Si l’on a déjà vanté les mérites de Cyril Pedrosa pour ses « Trois Ombres » en noir et blanc, « Portugal » s’en distingue radicalement par une explosion de couleurs ouvrant la voie à un traitement de la lumière simplement étourdissant. Dessinées au stylo bille et colorées à l’encre ou à l’aquarelle, des planches au minutieux réalisme cotoient des parenthèses épurées et graphiques tandis que quelques pleines pages convoquent un brin de fantastique. C’est l’histoire de Simon Muchat, dessinateur en panne d’inspiration, qui part à la rencontre de ses racines familiales dont une partie est restée ancrée au Portugal.
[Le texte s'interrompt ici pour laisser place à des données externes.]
-- pv_equiv track=rewrite | github.com/socialwifi/docker-watcher | docker-watcher/use_cases/docker_cases.py | _parse_log_name
-- ===== SOURCE A (Python) =====
-- def _parse_log_name(elements):
--     log_name = elements[0].strip().split(' ')
--     log_name.reverse()
--     parts = []
--     for element in log_name:
--         if not element.isnumeric():
--             parts.append(element)
--         else:
--             break
--     parts.reverse()
--     return ' '.join(parts)
-- ===== SOURCE B (Python) =====
-- def _parse_log_name(elements):
--     words = elements[0].strip().split(' ')
--     start = 0
--     for i, w in enumerate(words):
--         if w.isnumeric():
--             start = i + 1
--     return ' '.join(words[start:])
-- ===== Notes on version B (the rewrite author's own statement) =====
-- stated objective: simpler
-- what changed: One forward pass tracking the index after the last numeric word, then a single slice/join, replacing A's reverse / collect-until-break / reverse of a parts list.
import Mathlib
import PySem

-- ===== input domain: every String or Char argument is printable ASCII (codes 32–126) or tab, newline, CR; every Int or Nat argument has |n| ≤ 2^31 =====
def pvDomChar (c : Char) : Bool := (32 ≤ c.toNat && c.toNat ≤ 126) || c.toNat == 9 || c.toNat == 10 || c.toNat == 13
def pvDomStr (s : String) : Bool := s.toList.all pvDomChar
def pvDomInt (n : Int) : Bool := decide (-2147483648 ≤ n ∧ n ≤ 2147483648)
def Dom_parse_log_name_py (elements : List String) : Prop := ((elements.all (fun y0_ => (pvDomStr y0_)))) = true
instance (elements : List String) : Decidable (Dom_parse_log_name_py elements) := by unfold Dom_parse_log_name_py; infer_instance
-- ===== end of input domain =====

-- B changes the decomposition only: one forward pass tracking the start of the trailing
-- non-numeric run, instead of A's reverse / collect-until-break / reverse (objective: simpler).

-- ===== PORT A =====
-- A's 'for … append / break' loop over the reversed word list, with its parts accumulator.
-- isnumeric() is ported as PySem.Str.strIsdigit: exact on the ASCII domain Dom_.
def parseLoopA : List String → List String → List String
  | [], parts => parts
  | e :: rest, parts =>
    if !(PySem.Str.strIsdigit e) then parseLoopA rest (parts ++ [e]) else parts

def parse_log_name_py (elements : List String) : String :=
  -- (pyGet? …).getD "" : Python raises IndexError on [], excluded by Pre_
  let log_name := (PySem.Str.split? (PySem.Str.strip ((PySem.List.pyGet? elements 0).getD "")) " ").getD []
  let rev := log_name.reverse
  let parts := parseLoopA rev []
  PySem.Str.join " " parts.reverse

-- ===== PORT B =====
-- Source B's enumerate loop: start := i+1 at each numeric word.
def altStart : List String → Nat → Nat → Nat
  | [], _, start => start
  | w :: rest, i, start =>
    altStart rest (i + 1) (if PySem.Str.strIsdigit w then i + 1 else start)

def parse_log_name_py_alt (elements : List String) : String :=
  let words := (PySem.Str.split? (PySem.Str.strip ((PySem.List.pyGet? elements 0).getD "")) " ").getD []
  let start := altStart words 0 0
  -- words[start:] with start : Nat is exactly List.drop start
  PySem.Str.join " " (words.drop start)

-- ===== PRECONDITION & SPEC =====
-- Pre_ excludes only the empty list, where Python A raises IndexError (elements[0]).
def Pre_parse_log_name_py (elements : List String) : Prop := elements ≠ []
instance (elements : List String) : Decidable (Pre_parse_log_name_py elements) := by
  unfold Pre_parse_log_name_py; infer_instance

def pvWitness_parse_log_name_py : List String := ["backend 1 error log"]

def Spec_parse_log_name_py (elements : List String) (out : String) : Prop := out = parse_log_name_py_alt elements
instance (elements : List String) (out : String) : Decidable (Spec_parse_log_name_py elements out) := by unfold Spec_parse_log_name_py; infer_instance

-- ===== CLAIM (what is proved, stated in full; the proofs are below) =====
def Claim_equal_parse_log_name_py : Prop := ∀ (elements : List String), Dom_parse_log_name_py elements → Pre_parse_log_name_py elements → Spec_parse_log_name_py elements (parse_log_name_py elements)

-- ===== LEMMAS AND PROOFS =====

theorem parseLoopA_eq_takeWhile (l parts : List String) :
    parseLoopA l parts = parts ++ l.takeWhile (fun e => !(PySem.Str.strIsdigit e)) := by
  induction l generalizing parts with
  | nil => simp [parseLoopA]
  | cons e rest ih =>
    by_cases h : PySem.Chars.strIsdigit e.toList = true
    · simp [parseLoopA, h]
    · simp [parseLoopA, h, ih]

theorem altStart_le (l : List String) : ∀ i s : Nat, s ≤ i → altStart l i s ≤ i + l.length := by
  induction l with
  | nil => intro i s h; simp only [altStart, List.length_nil]; omega
  | cons w rest ih =>
    intro i s h
    simp only [altStart, List.length_cons]
    have : altStart rest (i + 1) (if PySem.Str.strIsdigit w then i + 1 else s) ≤ i + 1 + rest.length := by
      apply ih
      split <;> omega
    omega

theorem altStart_append (w : String) (l : List String) : ∀ i s : Nat,
    altStart (l ++ [w]) i s =
      if PySem.Str.strIsdigit w then i + l.length + 1 else altStart l i s := by
  induction l with
  | nil => intro i s; simp [altStart]
  | cons x rest ih =>
    intro i s
    simp only [List.cons_append, altStart, ih, List.length_cons]
    split
    · omega
    · rfl

theorem drop_altStart_eq (ws : List String) :
    ws.drop (altStart ws 0 0) =
      (ws.reverse.takeWhile (fun e => !(PySem.Str.strIsdigit e))).reverse := by
  induction ws using List.reverseRecOn with
  | nil => simp [altStart]
  | append_singleton ws w ih =>
    rw [altStart_append]
    simp only [PySem.Str.strIsdigit_eq]
    by_cases h : PySem.Chars.strIsdigit w.toList = true
    · rw [if_pos h]
      simp [h]
    · have hle : altStart ws 0 0 ≤ ws.length := by simpa using altStart_le ws 0 0 (le_refl 0)
      rw [if_neg h, List.drop_append_of_le_length hle, ih]
      simp [h]

-- ===== VERDICT (by name: the statement is the Claim_ definition above) =====
theorem parse_log_name_py_spec : Claim_equal_parse_log_name_py := by
  intro elements _ _
  unfold Spec_parse_log_name_py parse_log_name_py parse_log_name_py_alt
  simp only
  rw [parseLoopA_eq_takeWhile, List.nil_append, ← drop_altStart_eq]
Entre cheminement et farniente, il voyage en quête d’inspiration et d’ancrage sur les traces de son grand-père, emportant ses lecteurs dans un tourbillon d’atmosphères et d’émotions. A chaque page, c’est un nouvel émerveillement visuel et à la fois un sens profond qui se développe au gré des réflexions du personnage, ponctuées de quelques mots en portugais entourés de bulles jaunes telles des lampions dont on suit la lueur. La magie sensorielle de cette bande-dessinée implique que, comme la quête de Simon Muchat, sa lecture est un véritable retour aux sources, un dépaysement et un hymne aux plaisirs simples de la vie : une famille, un jardin, du soleil. (Sarah Despoisse)

 

pour en finir avec le cinéma blutchPEUT-ON APPRENDRE À VIVRE GRACE AU CINÉMA ?
Blutch – « Pour en finir avec le cinéma » (Ed. Dargaud)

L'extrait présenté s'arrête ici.